How can a bankrupt company have that much say over how their assets are distributed?

A CUB member who’s been paying attention to the saga of Portland General Electric in transition sent us the above question, in regard to Enron’s decision to end negotiations with the City of Portland over a purchase of PGE. We thought it was an excellent opening for a general discussion of where things now stand.

Enron Corporation, which purchased PGE back in July 1997 (exactly 8 years ago) no longer exists as an independent going concern. Enron filed for bankruptcy 3-1/2 years ago and is now subject to a reorganization plan approved by a U.S. bankruptcy court in New York. Stephen Forbes Cooper is a professional specializing in bankruptcy management hired by the Enron estate, who represents Enron and makes decisions on behalf of Enron (the estate) without having been an employee of Enron Corporation. Enron now exists to distribute its assets to its creditors.

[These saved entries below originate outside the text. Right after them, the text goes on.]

-- pv_equiv track=rewrite | github.com/martinezmarianotea-code/Agent_ZAI | Correct/zai/modes/organizer.py | _clave_orden
-- ===== SOURCE A (Python) =====
-- _DIGRAFO_MAP: dict[str, str] = {}
--
-- def _clave_orden(palabra: str) -> str:
--     """Genera clave de ordenamiento respetando el alfabeto zapoteco."""
--     p = palabra.lower().strip()
--     resultado = []
--     i = 0
--     while i < len(p):
--         # Intentar dígrafos de 3 letras primero
--         for tam in (3, 2, 1):
--             fragmento = p[i:i + tam]
--             if fragmento in _DIGRAFO_MAP:
--                 resultado.append(_DIGRAFO_MAP[fragmento])
--                 i += tam
--                 break
--         else:
--             resultado.append(p[i])
--             i += 1
--     return "".join(resultado)
-- ===== SOURCE B (Python) =====
-- _DIGRAFO_MAP: dict[str, str] = {}
--
-- def _clave_orden(palabra: str) -> str:
--     """Genera clave de ordenamiento respetando el alfabeto zapoteco."""
--     # _DIGRAFO_MAP is empty in this module, so the digraph substitution is the
--     # identity on every character: the sort key is just the normalised string.
--     return palabra.lower().strip()
-- ===== Notes on version B (the rewrite author's own statement) =====
-- stated objective: simpler
-- what changed: The per-character while-loop probing (3,2,1)-length fragments against the module's digraph map is replaced by the closed form lower().strip(): the map is empty in this module, so the substitution loop is the identity and B returns the normalised string directly.
import Mathlib
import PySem

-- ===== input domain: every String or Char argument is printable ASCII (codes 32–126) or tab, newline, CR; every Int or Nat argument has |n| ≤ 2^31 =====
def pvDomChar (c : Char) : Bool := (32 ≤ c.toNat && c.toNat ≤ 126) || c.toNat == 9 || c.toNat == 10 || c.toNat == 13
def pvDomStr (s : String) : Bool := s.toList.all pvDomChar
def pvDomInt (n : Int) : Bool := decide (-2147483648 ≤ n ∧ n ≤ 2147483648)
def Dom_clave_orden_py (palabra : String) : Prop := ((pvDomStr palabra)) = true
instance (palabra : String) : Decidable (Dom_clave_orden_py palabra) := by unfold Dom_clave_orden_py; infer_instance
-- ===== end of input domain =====

-- B replaces A's fragment-probing while-loop by the closed form lower().strip():
-- the module's _DIGRAFO_MAP is empty, so the substitution loop is the identity (objective: simpler).

-- ===== PORT A =====
-- _DIGRAFO_MAP: dict[str, str] = {}
def digrafoMap : PySem.Dict String String := PySem.Dict.empty

-- the while-loop of A: i walks over p, probing fragments of length 3, 2, 1 against the map
-- (p[i:i+tam] with 0 ≤ i is exactly slice; p[i] with i < len p is exactly p[i])
def claveLoopA (p : List Char) (i : Nat) (resultado : List String) : List String :=
  if h : i < p.length then
    -- tam = 3
    match PySem.Dict.get? digrafoMap (String.ofList (PySem.List.slice p (some (i : Int)) (some ((i : Int) + 3)))) with
    | some v => claveLoopA p (i + 3) (resultado ++ [v])
    | none =>
      -- tam = 2
      match PySem.Dict.get? digrafoMap (String.ofList (PySem.List.slice p (some (i : Int)) (some ((i : Int) + 2)))) with
      | some v => claveLoopA p (i + 2) (resultado ++ [v])
      | none =>
        -- tam = 1
        match PySem.Dict.get? digrafoMap (String.ofList (PySem.List.slice p (some (i : Int)) (some ((i : Int) + 1)))) with
        | some v => claveLoopA p (i + 1) (resultado ++ [v])
        | none => claveLoopA p (i + 1) (resultado ++ [String.ofList [p[i]]])  -- else: resultado.append(p[i])
  else resultado
termination_by p.length - i

def clave_orden_py (palabra : String) : String :=
  let p := PySem.Str.strip (PySem.Str.lower palabra)
  PySem.Str.join "" (claveLoopA p.toList 0 [])

-- ===== PORT B =====
def clave_orden_py_alt (palabra : String) : String :=
  PySem.Str.strip (PySem.Str.lower palabra)

-- ===== PRECONDITION & SPEC =====
def Spec_clave_orden_py (palabra : String) (out : String) : Prop := out = clave_orden_py_alt palabra
instance (palabra : String) (out : String) : Decidable (Spec_clave_orden_py palabra out) := by unfold Spec_clave_orden_py; infer_instance

-- ===== CLAIM (what is proved, stated in full; the proofs are below) =====
def Claim_equal_clave_orden_py : Prop := ∀ (palabra : String), Dom_clave_orden_py palabra → Spec_clave_orden_py palabra (clave_orden_py palabra)

-- ===== LEMMAS AND PROOFS =====

-- the map is empty, so every probe misses and the loop emits the characters of p from i on
theorem claveLoopA_empty (p : List Char) (i : Nat) (res : List String) :
    claveLoopA p i res = res ++ (p.drop i).map (fun c => String.ofList [c]) := by
  induction hn : p.length - i using Nat.strong_induction_on generalizing i res with
  | _ n ih =>
    subst hn
    by_cases h : i < p.length
    · have step : claveLoopA p i res = claveLoopA p (i + 1) (res ++ [String.ofList [p[i]]]) := by
        rw [claveLoopA]; exact dif_pos h
      rw [step, ih (p.length - (i + 1)) (by omega) (i + 1) _ rfl]
      have hdrop : p.drop i = p[i] :: p.drop (i + 1) := List.drop_eq_getElem_cons h
      rw [hdrop, List.map_cons]
      simp only [List.append_assoc, List.singleton_append]
    · rw [claveLoopA, dif_neg h, List.drop_eq_nil_of_le (Nat.le_of_not_lt h),
        List.map_nil, List.append_nil]

theorem join_singletons (cs : List Char) :
    PySem.Str.join "" (cs.map (fun c => String.ofList [c])) = String.ofList cs := by
  apply String.ext
  rw [PySem.Str.toList_join]
  simp only [List.map_map]
  have hcomp : (String.toList ∘ fun c => String.ofList [c]) = fun c => [c] := by
    funext c; simp
  rw [hcomp]
  simp [PySem.Chars.join_nil_singletons cs]

-- ===== VERDICT (by name: the statement is the Claim_ definition above) =====
theorem clave_orden_py_spec : Claim_equal_clave_orden_py := by
  intro palabra _
  show PySem.Str.join "" (claveLoopA (PySem.Str.strip (PySem.Str.lower palabra)).toList 0 []) =
    PySem.Str.strip (PySem.Str.lower palabra)
  rw [claveLoopA_empty]
  simp only [List.nil_append, List.drop_zero]
  rw [join_singletons, String.ofList_toList]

Currently, the value of the creditors’ claims against the Enron estate is higher than the value of Enron’s assets. Creditors have been told to expect to receive between 15% and 30% of their claims. Since PGE is one of Enron’s remaining valuable assets (estimated net book value of slightly over $2 billion), there is much focus on both maximizing its value for creditors and also distributing that value to creditors as soon as possible. These goals, of course, played a significant role in the decision by Cooper to end discussion with the City of Portland over the purchase of PGE. Cooper and the rest of the group managing this bankruptcy have decided that stock distribution holds less risk than a potential City of Portland purchase. (The City being unwilling or unable to pay a $50 million surety on the deal was apparently one deciding factor in the end of negotiations.)

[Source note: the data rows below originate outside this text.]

-- pv_equiv track=rewrite | github.com/mjanez/ckan-pycsw | ckan2pycsw/model/template.py | get_language_alternate
-- ===== SOURCE A (Python) =====
-- def get_language_alternate(default_language, languages=None):
--     """
--     Get the alternate language from a list of languages, excluding duplicates, and return it.
--
--     :param default_language (str): The default language.
--     :param languages (list): A list of language codes.
--
--     :returns: str or None: The alternate language code, or None if no alternate language is found.
--     """
--     # Check if a list of languages was not provided
--     if languages is None or not isinstance(languages, list):
--         return None
--
--     # Create a set to store unique languages
--     unique_languages = set()
--
--     # Initialize the alternate language as None
--     language_alternate = None
--
--     for language in languages:
--         # Check if the language is unique
--         if language not in unique_languages:
--             unique_languages.add(language)
--             # If it is different from the default language, set it as the alternate language
--             if language != default_language:
--                 language_alternate = language
--
--     return language_alternate
-- ===== SOURCE B (Python) =====
-- def get_language_alternate(default_language, languages=None):
--     # Count occurrences, then scan back-to-front decrementing counts: an element
--     # whose count drops to zero at its position is a first occurrence; return the
--     # first such element (from the end) that differs from the default.
--     if languages is None or not isinstance(languages, list):
--         return None
--     counts = {}
--     for l in languages:
--         counts[l] = counts.get(l, 0) + 1
--     for l in reversed(languages):
--         counts[l] -= 1
--         if counts[l] == 0 and l != default_language:
--             return l
--     return None
-- ===== Notes on version B (the rewrite author's own statement) =====
-- stated objective: alternative
-- what changed: Replaces the forward dedup loop (seen-set plus running alternate variable) by an occurrence-counting pass followed by a back-to-front scan that decrements counts and returns the first element whose count reaches zero and that differs from the default; no seen-set or dedup order is maintained.
import Mathlib
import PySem

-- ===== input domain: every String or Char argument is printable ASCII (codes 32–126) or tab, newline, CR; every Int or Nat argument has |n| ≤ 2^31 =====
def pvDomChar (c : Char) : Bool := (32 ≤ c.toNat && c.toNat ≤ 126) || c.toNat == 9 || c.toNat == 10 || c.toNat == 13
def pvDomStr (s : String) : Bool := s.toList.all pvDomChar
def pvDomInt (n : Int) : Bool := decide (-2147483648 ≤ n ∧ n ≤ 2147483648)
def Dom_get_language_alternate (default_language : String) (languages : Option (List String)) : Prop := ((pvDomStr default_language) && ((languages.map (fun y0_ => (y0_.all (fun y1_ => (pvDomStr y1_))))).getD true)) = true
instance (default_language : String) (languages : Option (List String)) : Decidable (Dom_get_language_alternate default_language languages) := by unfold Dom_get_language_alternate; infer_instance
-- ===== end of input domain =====

-- B replaces A's forward dedup loop by an occurrence-counting pass plus a back-to-front scan; same return value, no speed claim.

-- ===== PORT A =====
-- the single loop over languages, carrying the seen-set and the running alternate
def get_language_alternate (default_language : String) (languages : Option (List String)) : Option String :=
  match languages with
  | none => none
  | some ls =>
    (ls.foldl (fun (st : PySem.Set String × Option String) language =>
        if PySem.Set.contains st.1 language then st
        else (PySem.Set.add st.1 language,
              if language != default_language then some language else st.2))
      (PySem.Set.empty, none)).2

-- ===== PORT B =====
-- first loop: count occurrences (counts[l] = counts.get(l, 0) + 1)
def pvCountUp (ls : List String) : PySem.Dict String Int :=
  ls.foldl (fun c l => c.insert l (c.getD l 0 + 1)) PySem.Dict.empty

-- second loop: over reversed(languages), decrement, return on count zero and ≠ default
def pvRevScan (d : String) : PySem.Dict String Int → List String → Option String
  | _, [] => none
  | counts, l :: rest =>
    let counts' := counts.insert l (counts.getD l 0 - 1)
    if counts'.getD l 0 == 0 && l != d then some l
    else pvRevScan d counts' rest

def get_language_alternate_alt (default_language : String) (languages : Option (List String)) : Option String :=
  match languages with
  | none => none
  | some ls => pvRevScan default_language (pvCountUp ls) ls.reverse

-- ===== PRECONDITION & SPEC =====
def Spec_get_language_alternate (default_language : String) (languages : Option (List String)) (out : Option String) : Prop := out = get_language_alternate_alt default_language languages
instance (default_language : String) (languages : Option (List String)) (out : Option String) : Decidable (Spec_get_language_alternate default_language languages out) := by unfold Spec_get_language_alternate; infer_instance

-- ===== CLAIM (what is proved, stated in full; the proofs are below) =====
def Claim_equal_get_language_alternate : Prop := ∀ (default_language : String) (languages : Option (List String)), Dom_get_language_alternate default_language languages → Spec_get_language_alternate default_language languages (get_language_alternate default_language languages)

-- ===== LEMMAS AND PROOFS =====

-- the elements of xs that are new relative to `seen`, first occurrences in order
def pvNewU (seen : PySem.Set String) : List String → List String
  | [] => []
  | l :: xs => if PySem.Set.contains seen l then pvNewU seen xs
               else l :: pvNewU (PySem.Set.add seen l) xs

theorem pvNewU_append (xs : List String) : ∀ (seen : PySem.Set String),
    seen ++ pvNewU seen xs = xs.foldl PySem.Set.add seen := by
  induction xs with
  | nil => intro seen; simp [pvNewU]
  | cons l xs ih =>
    intro seen
    simp only [pvNewU, List.foldl_cons]
    by_cases h : PySem.Set.contains seen l
    · have hadd : PySem.Set.add seen l = seen := by simp [PySem.Set.add, List.mem_of_elem_eq_true h]
      rw [if_pos h, hadd, ih]
    · have h' : l ∉ seen := fun hm => h (List.elem_eq_true_of_mem hm)
      have hadd : PySem.Set.add seen l = seen ++ [l] := by simp [PySem.Set.add, h']
      rw [if_neg h, hadd, ← ih (seen ++ [l])]
      simp

theorem pvNewU_empty (xs : List String) : pvNewU PySem.Set.empty xs = PySem.List.dedup xs := by
  have h := pvNewU_append xs PySem.Set.empty
  simp only [PySem.Set.empty, List.nil_append] at h
  rw [show PySem.Set.empty = ([] : List String) from rfl, h,
    PySem.List.dedup_eq_ofList, PySem.Set.ofList_eq_foldl]

theorem pvGetLast?_cons (l : String) (rest : List String) :
    (l :: rest).getLast? = rest.getLast?.or (some l) := by
  rw [List.getLast?_cons]
  cases rest.getLast? <;> rfl

theorem pvLoop_eq (d : String) (xs : List String) :
    ∀ (seen : PySem.Set String) (alt : Option String),
    (xs.foldl (fun (st : PySem.Set String × Option String) language =>
        if PySem.Set.contains st.1 language then st
        else (PySem.Set.add st.1 language,
              if language != d then some language else st.2))
      (seen, alt)).2
    = ((pvNewU seen xs).filter (fun l => l != d)).getLast?.or alt := by
  induction xs with
  | nil => intro seen alt; simp [pvNewU]
  | cons l xs ih =>
    intro seen alt
    simp only [List.foldl_cons, pvNewU]
    by_cases h : PySem.Set.contains seen l
    · rw [if_pos h, if_pos h, ih]
    · rw [if_neg h, if_neg h, ih, List.filter_cons]
      by_cases hd : (l != d) = true
      · rw [if_pos hd, if_pos hd, pvGetLast?_cons, Option.or_assoc, Option.some_or]
      · rw [if_neg hd, if_neg hd]

-- pvRevScan only looks at counts through getD
theorem pvRevScan_congr (d : String) (xs : List String) :
    ∀ (c1 c2 : PySem.Dict String Int), (∀ y, c1.getD y 0 = c2.getD y 0) →
    pvRevScan d c1 xs = pvRevScan d c2 xs := by
  induction xs with
  | nil => intro c1 c2 _; rfl
  | cons l rest ih =>
    intro c1 c2 h
    have h' : ∀ y, (c1.insert l (c1.getD l 0 - 1)).getD y 0
        = (c2.insert l (c2.getD l 0 - 1)).getD y 0 := by
      intro y
      rw [PySem.Dict.getD_insert, PySem.Dict.getD_insert, h l]
      split
      · rfl
      · exact h y
    simp only [pvRevScan]
    rw [h' l, ih _ _ h']

-- the counting loop computes occurrence counts
theorem pvCountUp_getD (ms : List String) (y : String) :
    (pvCountUp ms).getD y 0 = (ms.count y : Int) := by
  rw [pvCountUp, PySem.Dict.getD_foldl_insert_add_one, PySem.Dict.getD_empty]
  simp

-- B computes the last element of the filtered dedup list
theorem pvRevScan_eq (d : String) (ls : List String) :
    pvRevScan d (pvCountUp ls) ls.reverse
      = ((PySem.List.dedup ls).filter (fun l => l != d)).getLast? := by
  induction ls using List.reverseRecOn with
  | nil => simp [pvRevScan, pvCountUp, PySem.List.dedup]
  | append_singleton ls x ih =>
    have hx : (pvCountUp (ls ++ [x])).getD x 0 - 1 = (ls.count x : Int) := by
      rw [pvCountUp_getD, List.count_append]
      simp
    rw [List.reverse_append, List.reverse_singleton, List.singleton_append,
      PySem.List.dedup_eq_ofList, PySem.Set.ofList_append_singleton,
      ← PySem.List.dedup_eq_ofList]
    simp only [pvRevScan, PySem.Dict.getD_insert_self, hx]
    have hcongr : pvRevScan d ((pvCountUp (ls ++ [x])).insert x ((ls.count x : Int))) ls.reverse
        = pvRevScan d (pvCountUp ls) ls.reverse := by
      refine pvRevScan_congr d ls.reverse _ _ (fun y => ?_)
      rw [PySem.Dict.getD_insert]
      split
      · next heq => subst heq; exact (pvCountUp_getD ls y).symm
      · next hne =>
        have h0 : List.count y [x] = 0 := List.count_eq_zero.mpr (by simp [hne])
        rw [pvCountUp_getD, List.count_append, h0, pvCountUp_getD]
        simp
    by_cases hm : x ∈ ls
    · have hc : PySem.Set.contains (PySem.List.dedup ls) x = true := by
        simp [PySem.Set.contains, hm]
      rw [if_neg (by simp [List.count_eq_zero, hm]), hcongr, ih, PySem.Set.add, if_pos hc]
    · by_cases hd : (x != d) = true
      · rw [if_pos (by simp [hd, List.count_eq_zero]; exact hm),
          PySem.Set.add, if_neg (by simp; exact hm),
          List.filter_append, List.filter_singleton]
        simp [hd, List.getLast?_append]
      · have hd' : (x != d) = false := by simpa using hd
        rw [if_neg (by simp [hd']), hcongr, ih, PySem.Set.add, if_neg (by simp; exact hm),
          List.filter_append, List.filter_singleton]
        simp [hd']

-- ===== VERDICT (by name: the statement is the Claim_ definition above) =====
theorem get_language_alternate_spec : Claim_equal_get_language_alternate := by
  intro d langs _
  unfold Spec_get_language_alternate get_language_alternate get_language_alternate_alt
  cases langs with
  | none => rfl
  | some ls =>
    simp only
    rw [pvLoop_eq d ls PySem.Set.empty none, pvNewU_empty, pvRevScan_eq]
    exact Option.or_none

Within the next 6 months or so Enron will apply to the Securities & Exchange Commission (SEC) for permission to issue new common stock for PGE, equaling about 62 million shares. Once approved by the SEC, PGE will then issue those shares and will become an independently traded company on the stock exchange. It is expected that about 30% of the shares will be distributed directly to the creditors; the remaining 70% will be held in a Reserve to be overseen by Cooper for the settlement of remaining unresolved liabilities. Shares will continue to be released to creditors in chunks until the process is complete. As long as Cooper, as the Agent of Enron, holds a majority of stock, he also will have a majority voice in shareholder votes made on behalf of Enron and its creditors. This would include voting for Board Members and decisions regarding the sale of PGE to a third party, but not the day-to-day management decisions regarding PGE operations. By 2008, Cooper is expected to have distributed 70% of the shares and hold only 30% in Reserve, which would diminish his majority power but still remain a significant influence. The entire process could therefore go on for years, although the possibility exists for an entity to purchase PGE before the distribution is complete.

In the short term, we expect to see a turnover in the sitting Board of Directors for PGE by April 2006, concurrent with the stock issuance. This change in leadership offers an opportunity for either stabilizing current directions in PGE operations and management, or for making large changes.

The bigger issue surrounding the future of PGE and its effects on customers is the upcoming repeal by Congress of the Public Utility Holding Company Act. PUHCA creates protections for customers against high-risk utility owners. When those protections are no longer in place, we expect a consolidation of electric utilities (as we have seen in the telecommunications industry), and this would likely mean the loss of PGE as a stand-alone, Oregon-headquartered company. If PUHCA is repealed, then PGE will probably be acquired by a larger entity and may become part of someone’s electric utility empire—not a healthy situation for the industry that is the backbone of our economy, since there could be a falling domino effect should the parent company get into financial trouble. Larger utility structures also exacerbate an already-existing problem of making utility companies pay attention to local issues like rates, quality of service and long-term energy policy.

Our options for the future of PGE are now fairly limited, at least in the short term. Enron has filed a request with the Oregon Public Utility Commission for approval of their stock distribution plan, hoping to sell shares on the open stock market. Beyond this proceeding, any buyer of more than 5% of PGE’s shares would have to file a separate application for approval; in this way, no one entity can gain a deciding interest in our utility without undergoing PUC scrutiny.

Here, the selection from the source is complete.